Viruses are small disease-causing parasites with the potential to infect all life forms.
Although they have been analyzed well, several mysteries still exist. One of these is how a spherical virus manages to circumvent energy barriers to develop symmetric shells.
Photo shows, from left to right, Sanaz Panahandeh, Roya Zandi, and Siyu Li. Image Credit: Zandi lab, UC Riverside.
Led by physicist Roya Zandi from the University of California, Riverside, a group of researchers has been able to solve this mystery. In an article published in ACS Nano, the researchers report that a combined effect of energies at the molecular level renders the formation of a shell feasible.
Biomedical attempts to inhibit viral replication and infection could be enabled by gaining insights into the factors that play a role in viral assembly.
Better insights into the formation of viral shells—natural nano-containers—is highly significant to material scientists, and is a critical stage in the development of engineered nano-shells acting as vehicles for delivering drugs to particular targets in the body.
Zandi and her colleagues investigated the role of elastic energy and protein concentration in the self-organization of proteins on the curved shell surface to perceive how a virus circumvents several energy barriers.
Understanding the combined effect of elastic energy, genome-protein interaction, and protein concentration in the viral assembly constitutes the breakthrough of our work. Our study shows that if a messy shell forms because of the high protein concentration or strong attractive interaction, then, as the shell grows larger, the cost of elastic energy becomes so high that several bonds can get broken, resulting in the disassembly and subsequent reassembly of a symmetric shell.”
Zandi, Professor, Department of Physics and Astronomy, UC Riverside
What is a virus?
A virus is the most basic physical object in biology that comprises a protein shell known as the capsid for protecting its nucleic acid genome—DNA or RNA.
Viruses can be considered as mobile containers of DNA or RNA that introduce their genetic material into living cells. They then take over the reproductive machinery of the cells to reproduce their own capsid and genome.
The formation of the capsid is one of the most vital steps during viral infection. Although the shape of the capsid can be conical or cylindrical, it more commonly assumes an icosahedral structure, similar to that of a soccer ball.

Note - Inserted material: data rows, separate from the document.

-- pv_equiv track=rewrite | github.com/jaqlynai/encode-decode | encode_decode.py | alphanumeric_cipher
-- ===== SOURCE A (Python) =====
-- alphabet = ['a', 'b', 'c', 'd', 'e', 'f', 'g', 'h', 'i', 'j', 'k', 'l', 'm', 'n', 'o', 'p', 'q',
-- 'r', 's', 't', 'u', 'v', 'w', 'x', 'y', 'z']
--
-- numbers = ['1', '2', '3', '4', '5', '6', '7', '8', '9', '10', '11', '12', '13', '14', '15', '16',
-- '17', '18', '19', '20', '21', '22', '23', '24', '25', '26']
--
-- def alphanumeric_cipher(message):
--     '''
--     each letter in alphabet corresponds to a number such that a = 1, b = 2 ... z = 26
--     '''
--
--     output = ''
--
--     try: #runs if decoding message
--         int(message[0])
--
--         original = numbers
--         compare = alphabet
--
--         message = message.split()
--
--     except ValueError: #runs if encoding message
--         original = alphabet
--         compare = numbers
--
--     for char in message:
--
--         indx = original.index(char)
--
--         new_char = compare[indx]
--
--         if new_char.isdigit():
--             output += new_char + ' '
--
--         else:
--             output += new_char
--
--     return output
-- ===== SOURCE B (Python) =====
-- def alphanumeric_cipher(message):
--     '''
--     each letter in alphabet corresponds to a number such that a = 1, b = 2 ... z = 26
--     '''
--     if message[0].isdigit():
--         return _decode(message.split())
--     return message.translate(_ENCODE_TABLE)
--
-- def _decode(tokens):
--     if not tokens:
--         return ''
--     return chr(96 + int(tokens[0])) + _decode(tokens[1:])
--
-- _ENCODE_TABLE = str.maketrans({chr(96 + n): str(n) + ' ' for n in range(1, 27)})
-- ===== Notes on version B (the rewrite author's own statement) =====
-- stated objective: idiomatic
-- what changed: B drops A's parallel 26-entry lists and per-item list.index scans: encoding is a single str.translate call over a precomputed maketrans table (no explicit Python loop), decoding is a structural recursion over the token list using chr(96+int(token)) arithmetic; Pre_ excludes exactly the inputs on which A raises (empty message: IndexError; any character or whitespace token outside the tables: ValueError).
import Mathlib
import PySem

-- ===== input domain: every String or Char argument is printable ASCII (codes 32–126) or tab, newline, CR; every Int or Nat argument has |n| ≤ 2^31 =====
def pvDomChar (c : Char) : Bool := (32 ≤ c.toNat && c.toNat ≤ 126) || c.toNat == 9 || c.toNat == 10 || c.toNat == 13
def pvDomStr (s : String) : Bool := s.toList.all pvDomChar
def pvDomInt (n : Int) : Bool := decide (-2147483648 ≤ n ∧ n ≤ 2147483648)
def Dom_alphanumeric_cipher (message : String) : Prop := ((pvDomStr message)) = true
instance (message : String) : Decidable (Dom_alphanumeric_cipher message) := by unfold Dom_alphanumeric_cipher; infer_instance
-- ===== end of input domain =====

-- B replaces A's parallel-table loop by a single translate pass over a precomputed char→string
-- table for encoding and a structural recursion with chr arithmetic for decoding (objective:
-- idiomatic); equality of return values is claimed on Pre_ (the inputs where A raises nothing).

-- ===== PORT A =====
def pyAlphabet : List String :=
  ["a","b","c","d","e","f","g","h","i","j","k","l","m",
   "n","o","p","q","r","s","t","u","v","w","x","y","z"]

def pyNumbers : List String :=
  ["1","2","3","4","5","6","7","8","9","10","11","12","13",
   "14","15","16","17","18","19","20","21","22","23","24","25","26"]

-- one iteration of A's for-loop; the output string is carried as List Char, none = ValueError
def pyAStep (original compare : List String) (acc : Option (List Char)) (ch : String) :
    Option (List Char) :=
  acc.bind fun out =>
    (PySem.List.index? original ch).bind fun indx =>
      -- compare[indx]: indx is the Nat returned by .index, always in range here
      (compare[indx]?).bind fun new_char =>
        some (if PySem.Str.strIsdigit new_char then out ++ new_char.toList ++ [' ']
              else out ++ new_char.toList)

def alphanumeric_cipher (message : String) : String :=
  match PySem.Str.pyGet? message 0 with
  | none => ""   -- message[0] raises IndexError; excluded by Pre_
  | some c =>
    -- try: int(message[0]) — ValueError exactly when ofStr? is none
    let dec := (PySem.Int.ofStr? (String.ofList [c])).isSome
    let original := if dec then pyNumbers else pyAlphabet
    let comp := if dec then pyAlphabet else pyNumbers
    -- decoding iterates message.split(); encoding iterates the characters of message
    let items : List String :=
      if dec then PySem.Str.split₀ message
      else message.toList.map (fun ch => String.ofList [ch])
    String.ofList ((items.foldl (pyAStep original comp) (some [])).getD [])

-- ===== PORT B =====
-- _ENCODE_TABLE = str.maketrans({chr(96+n): str(n)+' ' for n in range(1,27)})
def pvEncodeTable : PySem.Dict Char String :=
  (PySem.List.pyRange 1 27 1).foldl
    (fun d n => d.insert (Char.ofNat (96 + n).toNat) (PySem.Int.toStr n ++ " "))
    (PySem.Dict.mk [])

-- str.translate (ported by hand, exact for a char→string table over this domain):
-- a mapped character is replaced by its string, any other character is kept
def pvTranslate (table : PySem.Dict Char String) (s : List Char) : List Char :=
  s.flatMap (fun c => ((table.get? c).getD (String.ofList [c])).toList)

-- _decode: '' on no tokens, else chr(96 + int(tokens[0])) + _decode(tokens[1:]);
-- none = the ValueError int raises on a non-numeric token (excluded by Pre_)
def pvDecode : List String → Option (List Char)
  | [] => some []
  | t :: r => (PySem.Int.ofStr? t).bind fun n =>
      (pvDecode r).map fun rest => Char.ofNat (96 + n).toNat :: rest

def alphanumeric_cipher_alt (message : String) : String :=
  match message.toList with
  | [] => ""   -- message[0] raises IndexError; excluded by Pre_
  | first :: _ =>
    if PySem.Chars.isdigit first then
      String.ofList ((pvDecode (PySem.Str.split₀ message)).getD [])
    else
      String.ofList (pvTranslate pvEncodeTable message.toList)

-- ===== PRECONDITION & SPEC =====
-- Pre_ excludes exactly the inputs where A raises: the empty message (IndexError) and any
-- character / whitespace-token outside the relevant table (ValueError from list.index).
def Pre_alphanumeric_cipher (message : String) : Prop :=
  message.toList ≠ [] ∧
  (if PySem.Chars.isdigit (message.toList.headD 'a')
   then (PySem.Str.split₀ message).all (fun t => pyNumbers.contains t) = true
   else message.toList.all (fun ch => pyAlphabet.contains (String.ofList [ch])) = true)
instance (message : String) : Decidable (Pre_alphanumeric_cipher message) := by
  unfold Pre_alphanumeric_cipher; infer_instance

def pvWitness_alphanumeric_cipher : String := "hello"

def Spec_alphanumeric_cipher (message : String) (out : String) : Prop := out = alphanumeric_cipher_alt message
instance (message : String) (out : String) : Decidable (Spec_alphanumeric_cipher message out) := by unfold Spec_alphanumeric_cipher; infer_instance

-- ===== CLAIM (what is proved, stated in full; the proofs are below) =====
def Claim_equal_alphanumeric_cipher : Prop := ∀ (message : String), Dom_alphanumeric_cipher message → Pre_alphanumeric_cipher message → Spec_alphanumeric_cipher message (alphanumeric_cipher message)

-- ===== LEMMAS AND PROOFS =====

theorem mem_digits_of_isdigit (c : Char) (h : PySem.Chars.isdigit c = true) :
    c ∈ ['0','1','2','3','4','5','6','7','8','9'] := by
  simp [PySem.Chars.isdigit, Char.le_def] at h
  have h0 : 48 ≤ c.toNat := h.1
  have h9 : c.toNat ≤ 57 := h.2
  have hc : c = Char.ofNat c.toNat := (Char.ofNat_toNat c).symm
  interval_cases h' : c.toNat <;> simp_all

theorem mem_lower_of_mem_alphabet (c : Char) (h : String.ofList [c] ∈ pyAlphabet) :
    c ∈ ['a','b','c','d','e','f','g','h','i','j','k','l','m',
         'n','o','p','q','r','s','t','u','v','w','x','y','z'] := by
  have h' := List.mem_map_of_mem (f := String.toList) h
  simp [pyAlphabet] at h'
  rcases h' with h'|h'|h'|h'|h'|h'|h'|h'|h'|h'|h'|h'|h'|h'|h'|h'|h'|h'|h'|h'|h'|h'|h'|h'|h'|h' <;>
    subst h' <;> decide

theorem ofStr?_isSome_of_digit (c : Char) (h : PySem.Chars.isdigit c = true) :
    (PySem.Int.ofStr? (String.ofList [c])).isSome = true := by
  have hm := mem_digits_of_isdigit c h
  fin_cases hm <;> decide

theorem ofStr?_none_of_alpha (c : Char) (h : String.ofList [c] ∈ pyAlphabet) :
    (PySem.Int.ofStr? (String.ofList [c])).isSome = false := by
  have hm := mem_lower_of_mem_alphabet c h
  fin_cases hm <;> decide

-- pyAStep's result is the accumulator followed by a suffix that does not depend on it
theorem pyAStep_shift (o p : List String) (out : List Char) (x : String) :
    pyAStep o p (some out) x = (pyAStep o p (some []) x).map (out ++ ·) := by
  unfold pyAStep
  cases PySem.List.index? o x with
  | none => rfl
  | some i =>
    cases hp : p[i]? with
    | none => simp [hp]
    | some nc => simp only [Option.bind, hp]; split_ifs <;> simp

-- per-token facts for decoding: int succeeds, and A's step appends the same single letter
theorem decode_tok (t : String) (ht : t ∈ pyNumbers) :
    ∃ n c, PySem.Int.ofStr? t = some n ∧ Char.ofNat (96 + n).toNat = c ∧
      pyAStep pyNumbers pyAlphabet (some []) t = some [c] := by
  fin_cases ht <;> exact ⟨_, _, rfl, rfl, rfl⟩

theorem decode_both (l : List String) (h : ∀ t ∈ l, t ∈ pyNumbers) :
    ∃ L, pvDecode l = some L ∧
      ∀ out, l.foldl (pyAStep pyNumbers pyAlphabet) (some out) = some (out ++ L) := by
  induction l with
  | nil => exact ⟨[], rfl, fun out => by simp⟩
  | cons t r ih =>
    obtain ⟨n, c, hn, hc, hstep⟩ := decode_tok t (h t (List.mem_cons_self ..))
    obtain ⟨L, h1, h2⟩ := ih (fun u hu => h u (List.mem_cons_of_mem _ hu))
    refine ⟨c :: L, ?_, fun out => ?_⟩
    · simp [pvDecode, hn, h1, hc]
    · rw [List.foldl_cons, pyAStep_shift, hstep, Option.map_some, h2]; simp

-- the maketrans fold evaluated to a literal dict
theorem pvEncodeTable_eq : pvEncodeTable = PySem.Dict.mk
    [('a', "1 "), ('b', "2 "), ('c', "3 "), ('d', "4 "), ('e', "5 "), ('f', "6 "), ('g', "7 "),
     ('h', "8 "), ('i', "9 "), ('j', "10 "), ('k', "11 "), ('l', "12 "), ('m', "13 "),
     ('n', "14 "), ('o', "15 "), ('p', "16 "), ('q', "17 "), ('r', "18 "), ('s', "19 "),
     ('t', "20 "), ('u', "21 "), ('v', "22 "), ('w', "23 "), ('x', "24 "), ('y', "25 "),
     ('z', "26 ")] := by decide

-- per-char facts for encoding: the table maps c to exactly what A's step appends
theorem encode_char (c : Char) (h : String.ofList [c] ∈ pyAlphabet) :
    ∃ s : String, pvEncodeTable.get? c = some s ∧
      pyAStep pyAlphabet pyNumbers (some []) (String.ofList [c]) = some s.toList := by
  have hm := mem_lower_of_mem_alphabet c h
  rw [pvEncodeTable_eq]
  fin_cases hm <;> exact ⟨_, rfl, rfl⟩

theorem encode_both (l : List Char) (h : ∀ ch ∈ l, String.ofList [ch] ∈ pyAlphabet)
    (out : List Char) :
    (l.map (fun ch => String.ofList [ch])).foldl (pyAStep pyAlphabet pyNumbers) (some out)
      = some (out ++ pvTranslate pvEncodeTable l) := by
  induction l generalizing out with
  | nil => simp [pvTranslate]
  | cons c r ih =>
    obtain ⟨s, hs, hstep⟩ := encode_char c (h c (List.mem_cons_self ..))
    rw [List.map_cons, List.foldl_cons, pyAStep_shift, hstep, Option.map_some,
        ih (fun u hu => h u (List.mem_cons_of_mem _ hu))]
    simp [pvTranslate, hs]

-- ===== VERDICT (by name: the statement is the Claim_ definition above) =====
theorem alphanumeric_cipher_spec : Claim_equal_alphanumeric_cipher := by
  intro message _hdom hpre
  obtain ⟨hne, hcond⟩ := hpre
  obtain ⟨c, t, hl⟩ : ∃ c t, message.toList = c :: t := by
    cases h : message.toList with
    | nil => exact absurd h hne
    | cons a b => exact ⟨a, b, rfl⟩
  show alphanumeric_cipher message = alphanumeric_cipher_alt message
  have hget : PySem.Str.pyGet? message 0 = some c := by
    have h0 : PySem.Str.pyGet? message ((0 : Nat) : Int) = message.toList[(0 : Nat)]? :=
      PySem.Str.pyGet?_natCast message 0
    rw [show (0 : Int) = ((0 : Nat) : Int) from rfl, h0, hl]; rfl
  unfold alphanumeric_cipher alphanumeric_cipher_alt
  rw [hget]
  rw [hl] at hcond ⊢
  simp only [List.headD_cons] at hcond
  by_cases hdig : PySem.Chars.isdigit c = true
  · rw [if_pos hdig] at hcond
    have hall : ∀ u ∈ PySem.Str.split₀ message, u ∈ pyNumbers := by simpa using hcond
    obtain ⟨L, h1, h2⟩ := decode_both _ hall
    simp only [hdig, if_true]
    simp only [ofStr?_isSome_of_digit c hdig, if_true]
    rw [h2, h1]; simp
  · rw [if_neg hdig] at hcond
    have hdig' : PySem.Chars.isdigit c = false := by
      cases h : PySem.Chars.isdigit c
      · rfl
      · exact absurd h hdig
    have hall : ∀ ch ∈ c :: t, String.ofList [ch] ∈ pyAlphabet := by simpa using hcond
    simp only [hdig', if_false, Bool.false_eq_true] at *
    have hnone := ofStr?_none_of_alpha c (hall c (List.mem_cons_self ..))
    simp only [hnone, if_false, Bool.false_eq_true]
    rw [encode_both (c :: t) hall]; simp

An icosahedron is a geometrical structure with 30 sides, 20 faces, and 12 vertices. An example of one type of icosahedron, known as a truncated icosahedron, is an official soccer ball. It has 32 panels cut into the shape of 12 pentagons and 20 hexagons, where the hexagons separate the pentagons from each other.
Since viruses are extremely small, measuring in nanometers (one nanometer equals one-billionth of a meter), it is difficult to understand viral assembly.
Moreover, the assembly occurs very quickly, usually in a few milliseconds, where one millisecond is one-thousandth of a second. Theoretical studies and simulations are essential to understand the way a virus grows.
A viral shell is highly symmetric. If one pentagonal defect forms in the wrong location, it breaks down the symmetry. Despite this sensitivity, viral shells are often assembled into well-defined symmetric structures.”
Zandi, Professor, Department of Physics and Astronomy, UC Riverside
Nano vehicles
According to Zandi, there is a lack of proper understanding of the virus assembly process is due to the dearth of experimental data. The new study identified the capsid proteins’ elastic properties and that the attractive interaction between them works to form highly symmetric configurations that are very stable energetically.
By fine-tuning these parameters, we can control the final structure and stability of viral capsids. These viral capsids can be used as nano-containers for transporting drugs as cargo to specific targets. What makes them highly promising for drug delivery and gene delivery purposes is that they are stable, have a high uptake efficiency, and have low toxicity.”
Zandi, Professor, Department of Physics and Astronomy, UC Riverside
A few experimental teams have already joined hands with pharmaceutical companies to develop drugs that inhibit or interrupt viral assembly. Zandi’s lab has collaborated with international collaborators to develop simulations to gain better insights into virus assembly.
“Understanding the factors that affect the stability of the final viral structures can make drug delivery processes more controllable,” Zandi added.
Source:
Journal reference:
Panahandeh, S., et al. (2020) How a Virus Circumvents Energy Barriers to Form Symmetric Shells. ACS Nano. doi.org/10.1021/acsnano.9b08354.